[Work request]: Where the records below show a line containing "by_cases hn : 1 ≤ n", start copying; end with the line containing "have h2 := hrec i", and copy it too.
[[ Input records, beginning ]]
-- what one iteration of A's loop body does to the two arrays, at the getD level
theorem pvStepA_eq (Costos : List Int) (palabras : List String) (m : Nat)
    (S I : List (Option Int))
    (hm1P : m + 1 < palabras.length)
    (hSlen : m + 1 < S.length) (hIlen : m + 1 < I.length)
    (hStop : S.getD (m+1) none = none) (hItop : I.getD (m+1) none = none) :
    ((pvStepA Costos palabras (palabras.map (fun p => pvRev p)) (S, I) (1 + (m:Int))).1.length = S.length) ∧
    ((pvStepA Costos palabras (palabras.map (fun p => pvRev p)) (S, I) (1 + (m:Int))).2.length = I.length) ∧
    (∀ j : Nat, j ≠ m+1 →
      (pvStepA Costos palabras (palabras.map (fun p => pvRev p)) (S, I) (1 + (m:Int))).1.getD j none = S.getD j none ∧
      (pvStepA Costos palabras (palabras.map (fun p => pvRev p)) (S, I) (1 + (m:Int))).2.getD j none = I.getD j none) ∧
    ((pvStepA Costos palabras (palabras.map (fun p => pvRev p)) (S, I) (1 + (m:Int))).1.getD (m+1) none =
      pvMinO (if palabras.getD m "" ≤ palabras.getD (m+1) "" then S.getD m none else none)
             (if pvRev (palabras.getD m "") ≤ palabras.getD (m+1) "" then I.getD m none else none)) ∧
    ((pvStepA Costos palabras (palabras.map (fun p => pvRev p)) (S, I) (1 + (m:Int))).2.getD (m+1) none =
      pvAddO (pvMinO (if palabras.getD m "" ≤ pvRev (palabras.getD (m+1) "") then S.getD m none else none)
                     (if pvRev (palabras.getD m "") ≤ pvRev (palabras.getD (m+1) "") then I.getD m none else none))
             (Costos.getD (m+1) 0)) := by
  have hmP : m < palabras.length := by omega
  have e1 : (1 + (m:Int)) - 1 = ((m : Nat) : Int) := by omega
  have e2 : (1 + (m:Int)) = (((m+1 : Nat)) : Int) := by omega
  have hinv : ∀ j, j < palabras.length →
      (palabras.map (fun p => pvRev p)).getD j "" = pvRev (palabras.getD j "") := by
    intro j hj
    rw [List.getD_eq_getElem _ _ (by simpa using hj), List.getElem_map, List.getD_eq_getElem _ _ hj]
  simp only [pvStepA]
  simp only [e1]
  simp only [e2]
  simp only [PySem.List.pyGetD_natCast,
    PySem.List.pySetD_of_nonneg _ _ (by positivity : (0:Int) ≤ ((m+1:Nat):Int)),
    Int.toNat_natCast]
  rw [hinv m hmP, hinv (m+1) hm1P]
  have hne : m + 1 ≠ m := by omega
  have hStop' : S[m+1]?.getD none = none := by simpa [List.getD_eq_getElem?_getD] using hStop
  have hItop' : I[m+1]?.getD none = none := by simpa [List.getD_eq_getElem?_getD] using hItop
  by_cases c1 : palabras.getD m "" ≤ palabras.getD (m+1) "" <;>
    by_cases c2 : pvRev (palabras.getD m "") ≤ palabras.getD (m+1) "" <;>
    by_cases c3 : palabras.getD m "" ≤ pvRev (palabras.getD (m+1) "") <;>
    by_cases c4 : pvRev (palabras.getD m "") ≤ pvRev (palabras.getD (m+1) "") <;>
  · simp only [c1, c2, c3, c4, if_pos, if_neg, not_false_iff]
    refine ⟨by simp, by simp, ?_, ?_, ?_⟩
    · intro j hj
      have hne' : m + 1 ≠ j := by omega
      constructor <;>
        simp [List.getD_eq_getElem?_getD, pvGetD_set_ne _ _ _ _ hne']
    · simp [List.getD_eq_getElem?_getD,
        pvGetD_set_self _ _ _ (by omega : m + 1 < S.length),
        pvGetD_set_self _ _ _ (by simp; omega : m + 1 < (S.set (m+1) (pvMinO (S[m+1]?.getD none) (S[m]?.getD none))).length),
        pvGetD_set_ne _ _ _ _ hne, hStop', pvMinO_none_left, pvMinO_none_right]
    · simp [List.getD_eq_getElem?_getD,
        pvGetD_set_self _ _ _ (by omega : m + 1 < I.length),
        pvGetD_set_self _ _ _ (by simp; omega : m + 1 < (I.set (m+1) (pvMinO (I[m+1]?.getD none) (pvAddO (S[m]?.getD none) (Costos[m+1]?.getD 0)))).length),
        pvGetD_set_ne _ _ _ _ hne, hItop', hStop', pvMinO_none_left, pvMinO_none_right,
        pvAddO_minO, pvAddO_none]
[[ Input records, end ]]
[[ Input records, beginning ]]
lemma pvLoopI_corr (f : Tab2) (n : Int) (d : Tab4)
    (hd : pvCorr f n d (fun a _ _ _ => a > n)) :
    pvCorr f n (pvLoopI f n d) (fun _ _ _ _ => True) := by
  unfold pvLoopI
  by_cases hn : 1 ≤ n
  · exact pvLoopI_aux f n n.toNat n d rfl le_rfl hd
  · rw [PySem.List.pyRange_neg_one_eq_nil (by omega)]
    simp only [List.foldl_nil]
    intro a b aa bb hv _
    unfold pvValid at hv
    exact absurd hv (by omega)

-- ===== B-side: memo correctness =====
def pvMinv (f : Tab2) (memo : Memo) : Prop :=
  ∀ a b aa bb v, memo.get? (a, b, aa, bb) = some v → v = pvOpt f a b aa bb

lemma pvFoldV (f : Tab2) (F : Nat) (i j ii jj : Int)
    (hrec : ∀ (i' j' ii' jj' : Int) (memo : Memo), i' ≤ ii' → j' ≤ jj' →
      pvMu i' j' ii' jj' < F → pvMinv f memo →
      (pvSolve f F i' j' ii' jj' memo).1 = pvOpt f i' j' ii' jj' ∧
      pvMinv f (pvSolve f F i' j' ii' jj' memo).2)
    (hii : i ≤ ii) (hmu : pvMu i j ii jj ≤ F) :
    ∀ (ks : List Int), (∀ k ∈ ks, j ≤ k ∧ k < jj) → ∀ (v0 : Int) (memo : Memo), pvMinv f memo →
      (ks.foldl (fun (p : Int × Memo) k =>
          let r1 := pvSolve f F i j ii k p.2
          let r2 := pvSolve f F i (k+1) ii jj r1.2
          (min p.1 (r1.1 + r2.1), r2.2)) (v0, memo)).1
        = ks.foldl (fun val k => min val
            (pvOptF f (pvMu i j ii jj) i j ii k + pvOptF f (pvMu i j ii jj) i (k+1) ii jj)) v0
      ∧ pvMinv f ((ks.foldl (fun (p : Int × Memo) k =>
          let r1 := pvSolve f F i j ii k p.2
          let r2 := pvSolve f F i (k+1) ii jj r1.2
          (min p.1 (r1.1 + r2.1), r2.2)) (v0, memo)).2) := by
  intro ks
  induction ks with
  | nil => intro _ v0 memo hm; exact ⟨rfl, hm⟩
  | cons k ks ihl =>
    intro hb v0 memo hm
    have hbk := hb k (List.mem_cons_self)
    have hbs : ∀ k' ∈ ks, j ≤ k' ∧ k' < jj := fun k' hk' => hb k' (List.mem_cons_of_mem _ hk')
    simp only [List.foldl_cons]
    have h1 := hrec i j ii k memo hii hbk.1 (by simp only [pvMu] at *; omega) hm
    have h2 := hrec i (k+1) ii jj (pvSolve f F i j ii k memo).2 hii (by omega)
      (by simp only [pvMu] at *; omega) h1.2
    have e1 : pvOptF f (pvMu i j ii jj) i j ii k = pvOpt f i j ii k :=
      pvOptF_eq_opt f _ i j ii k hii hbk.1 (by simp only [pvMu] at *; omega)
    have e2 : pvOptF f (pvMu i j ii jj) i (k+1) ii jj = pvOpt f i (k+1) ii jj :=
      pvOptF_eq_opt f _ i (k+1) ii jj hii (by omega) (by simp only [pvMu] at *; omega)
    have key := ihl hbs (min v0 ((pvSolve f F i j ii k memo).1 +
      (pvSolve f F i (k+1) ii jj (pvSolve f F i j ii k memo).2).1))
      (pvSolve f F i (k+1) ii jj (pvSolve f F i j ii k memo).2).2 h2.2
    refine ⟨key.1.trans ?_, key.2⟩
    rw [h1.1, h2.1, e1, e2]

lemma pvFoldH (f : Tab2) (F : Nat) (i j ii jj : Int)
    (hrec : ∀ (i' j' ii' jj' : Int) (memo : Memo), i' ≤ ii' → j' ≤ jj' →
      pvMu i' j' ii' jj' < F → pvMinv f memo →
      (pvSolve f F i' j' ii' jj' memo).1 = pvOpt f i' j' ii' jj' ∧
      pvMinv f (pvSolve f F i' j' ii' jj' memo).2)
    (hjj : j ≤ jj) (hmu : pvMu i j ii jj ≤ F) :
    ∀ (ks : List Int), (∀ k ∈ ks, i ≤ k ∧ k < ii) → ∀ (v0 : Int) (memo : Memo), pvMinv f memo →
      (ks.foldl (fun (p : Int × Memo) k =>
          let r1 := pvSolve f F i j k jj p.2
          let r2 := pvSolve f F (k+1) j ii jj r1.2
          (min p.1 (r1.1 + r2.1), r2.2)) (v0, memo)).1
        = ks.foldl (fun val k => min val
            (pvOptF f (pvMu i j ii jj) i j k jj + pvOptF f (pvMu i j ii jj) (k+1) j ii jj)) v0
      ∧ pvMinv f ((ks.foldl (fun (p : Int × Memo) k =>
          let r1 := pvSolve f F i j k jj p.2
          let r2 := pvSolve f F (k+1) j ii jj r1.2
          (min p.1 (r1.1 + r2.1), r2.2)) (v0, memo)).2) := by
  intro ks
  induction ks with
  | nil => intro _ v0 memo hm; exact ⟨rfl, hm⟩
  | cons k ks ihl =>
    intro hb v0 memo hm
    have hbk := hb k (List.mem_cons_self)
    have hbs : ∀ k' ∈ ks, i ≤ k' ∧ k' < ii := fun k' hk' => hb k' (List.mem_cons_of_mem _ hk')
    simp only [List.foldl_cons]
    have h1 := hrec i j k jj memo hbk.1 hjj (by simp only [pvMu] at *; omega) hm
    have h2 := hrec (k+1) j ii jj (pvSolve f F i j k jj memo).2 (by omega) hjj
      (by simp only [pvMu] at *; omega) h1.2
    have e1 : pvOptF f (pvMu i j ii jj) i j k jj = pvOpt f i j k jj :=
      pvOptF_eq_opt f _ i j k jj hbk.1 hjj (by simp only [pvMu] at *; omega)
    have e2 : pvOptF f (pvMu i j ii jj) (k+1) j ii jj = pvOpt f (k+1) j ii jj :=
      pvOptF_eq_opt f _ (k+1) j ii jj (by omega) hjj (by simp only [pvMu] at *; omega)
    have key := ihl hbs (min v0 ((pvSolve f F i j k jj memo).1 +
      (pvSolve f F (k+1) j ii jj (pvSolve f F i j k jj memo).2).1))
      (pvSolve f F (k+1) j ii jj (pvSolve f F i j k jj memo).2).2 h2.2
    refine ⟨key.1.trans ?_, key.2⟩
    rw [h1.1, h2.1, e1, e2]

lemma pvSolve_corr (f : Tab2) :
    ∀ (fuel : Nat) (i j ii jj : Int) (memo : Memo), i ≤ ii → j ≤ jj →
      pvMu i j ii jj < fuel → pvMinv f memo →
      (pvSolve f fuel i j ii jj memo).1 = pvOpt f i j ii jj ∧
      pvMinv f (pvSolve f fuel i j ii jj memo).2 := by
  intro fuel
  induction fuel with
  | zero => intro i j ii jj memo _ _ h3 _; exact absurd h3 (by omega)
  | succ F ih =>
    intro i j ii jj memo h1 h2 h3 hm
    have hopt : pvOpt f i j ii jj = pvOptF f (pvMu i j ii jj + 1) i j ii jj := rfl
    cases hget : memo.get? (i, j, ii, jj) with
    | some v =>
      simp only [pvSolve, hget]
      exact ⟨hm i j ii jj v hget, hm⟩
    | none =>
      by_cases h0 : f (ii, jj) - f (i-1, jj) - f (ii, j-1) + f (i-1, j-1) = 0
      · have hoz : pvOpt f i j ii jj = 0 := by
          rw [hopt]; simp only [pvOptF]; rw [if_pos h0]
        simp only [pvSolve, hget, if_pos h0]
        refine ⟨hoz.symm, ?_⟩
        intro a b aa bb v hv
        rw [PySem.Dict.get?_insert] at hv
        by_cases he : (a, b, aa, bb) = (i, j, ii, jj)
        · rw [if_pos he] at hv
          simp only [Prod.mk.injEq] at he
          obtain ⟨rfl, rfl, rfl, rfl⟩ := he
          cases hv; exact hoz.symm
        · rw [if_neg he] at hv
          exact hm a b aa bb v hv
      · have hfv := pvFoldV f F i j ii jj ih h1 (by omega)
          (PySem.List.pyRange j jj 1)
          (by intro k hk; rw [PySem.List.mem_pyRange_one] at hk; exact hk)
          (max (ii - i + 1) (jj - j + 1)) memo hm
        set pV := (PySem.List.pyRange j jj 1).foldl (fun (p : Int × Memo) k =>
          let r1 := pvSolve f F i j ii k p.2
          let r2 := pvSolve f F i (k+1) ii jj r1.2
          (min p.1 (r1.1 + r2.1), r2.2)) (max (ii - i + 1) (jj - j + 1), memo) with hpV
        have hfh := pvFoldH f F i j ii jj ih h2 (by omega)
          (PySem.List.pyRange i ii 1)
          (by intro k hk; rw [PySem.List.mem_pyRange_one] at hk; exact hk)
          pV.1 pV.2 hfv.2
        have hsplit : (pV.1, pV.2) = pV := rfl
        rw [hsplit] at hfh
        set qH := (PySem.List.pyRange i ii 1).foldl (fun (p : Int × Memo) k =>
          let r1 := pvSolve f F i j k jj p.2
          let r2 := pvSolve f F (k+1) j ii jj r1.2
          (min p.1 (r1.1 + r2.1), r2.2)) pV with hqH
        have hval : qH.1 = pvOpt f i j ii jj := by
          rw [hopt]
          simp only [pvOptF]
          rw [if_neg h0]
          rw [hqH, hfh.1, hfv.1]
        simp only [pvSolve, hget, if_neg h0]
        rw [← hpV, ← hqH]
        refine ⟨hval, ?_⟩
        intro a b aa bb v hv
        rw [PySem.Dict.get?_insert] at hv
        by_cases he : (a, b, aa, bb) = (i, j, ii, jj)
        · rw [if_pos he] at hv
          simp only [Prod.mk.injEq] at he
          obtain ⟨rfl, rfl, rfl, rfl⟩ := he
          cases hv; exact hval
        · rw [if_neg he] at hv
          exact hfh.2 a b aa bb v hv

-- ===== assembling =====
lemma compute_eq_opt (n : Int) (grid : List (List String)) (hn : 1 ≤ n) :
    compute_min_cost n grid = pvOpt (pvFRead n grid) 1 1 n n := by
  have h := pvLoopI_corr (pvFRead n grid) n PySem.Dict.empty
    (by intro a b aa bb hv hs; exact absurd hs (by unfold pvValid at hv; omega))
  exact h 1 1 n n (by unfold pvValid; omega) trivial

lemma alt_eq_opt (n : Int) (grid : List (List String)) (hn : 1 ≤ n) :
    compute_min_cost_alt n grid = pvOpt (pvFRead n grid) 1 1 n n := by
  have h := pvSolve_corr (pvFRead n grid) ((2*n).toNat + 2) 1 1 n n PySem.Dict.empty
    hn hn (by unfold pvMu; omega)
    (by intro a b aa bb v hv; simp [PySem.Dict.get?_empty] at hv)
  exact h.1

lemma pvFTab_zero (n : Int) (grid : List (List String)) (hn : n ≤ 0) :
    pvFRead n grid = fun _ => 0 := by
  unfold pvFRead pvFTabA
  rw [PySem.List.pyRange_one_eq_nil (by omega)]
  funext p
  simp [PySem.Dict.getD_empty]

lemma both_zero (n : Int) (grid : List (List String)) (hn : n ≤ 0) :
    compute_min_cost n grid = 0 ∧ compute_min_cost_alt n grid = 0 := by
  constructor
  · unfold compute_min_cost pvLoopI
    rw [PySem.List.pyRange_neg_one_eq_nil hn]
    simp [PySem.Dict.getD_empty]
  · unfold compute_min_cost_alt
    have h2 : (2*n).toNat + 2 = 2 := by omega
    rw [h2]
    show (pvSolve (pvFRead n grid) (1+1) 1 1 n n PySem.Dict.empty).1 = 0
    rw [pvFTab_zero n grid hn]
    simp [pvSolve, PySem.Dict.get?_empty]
[[ Input records, end ]]
[Reply to the task]:
  by_cases hn : 1 ≤ n
  · exact pvLoopI_aux f n n.toNat n d rfl le_rfl hd
  · rw [PySem.List.pyRange_neg_one_eq_nil (by omega)]
    simp only [List.foldl_nil]
    intro a b aa bb hv _
    unfold pvValid at hv
    exact absurd hv (by omega)

-- ===== B-side: memo correctness =====
def pvMinv (f : Tab2) (memo : Memo) : Prop :=
  ∀ a b aa bb v, memo.get? (a, b, aa, bb) = some v → v = pvOpt f a b aa bb

lemma pvFoldV (f : Tab2) (F : Nat) (i j ii jj : Int)
    (hrec : ∀ (i' j' ii' jj' : Int) (memo : Memo), i' ≤ ii' → j' ≤ jj' →
      pvMu i' j' ii' jj' < F → pvMinv f memo →
      (pvSolve f F i' j' ii' jj' memo).1 = pvOpt f i' j' ii' jj' ∧
      pvMinv f (pvSolve f F i' j' ii' jj' memo).2)
    (hii : i ≤ ii) (hmu : pvMu i j ii jj ≤ F) :
    ∀ (ks : List Int), (∀ k ∈ ks, j ≤ k ∧ k < jj) → ∀ (v0 : Int) (memo : Memo), pvMinv f memo →
      (ks.foldl (fun (p : Int × Memo) k =>
          let r1 := pvSolve f F i j ii k p.2
          let r2 := pvSolve f F i (k+1) ii jj r1.2
          (min p.1 (r1.1 + r2.1), r2.2)) (v0, memo)).1
        = ks.foldl (fun val k => min val
            (pvOptF f (pvMu i j ii jj) i j ii k + pvOptF f (pvMu i j ii jj) i (k+1) ii jj)) v0
      ∧ pvMinv f ((ks.foldl (fun (p : Int × Memo) k =>
          let r1 := pvSolve f F i j ii k p.2
          let r2 := pvSolve f F i (k+1) ii jj r1.2
          (min p.1 (r1.1 + r2.1), r2.2)) (v0, memo)).2) := by
  intro ks
  induction ks with
  | nil => intro _ v0 memo hm; exact ⟨rfl, hm⟩
  | cons k ks ihl =>
    intro hb v0 memo hm
    have hbk := hb k (List.mem_cons_self)
    have hbs : ∀ k' ∈ ks, j ≤ k' ∧ k' < jj := fun k' hk' => hb k' (List.mem_cons_of_mem _ hk')
    simp only [List.foldl_cons]
    have h1 := hrec i j ii k memo hii hbk.1 (by simp only [pvMu] at *; omega) hm
    have h2 := hrec i (k+1) ii jj (pvSolve f F i j ii k memo).2 hii (by omega)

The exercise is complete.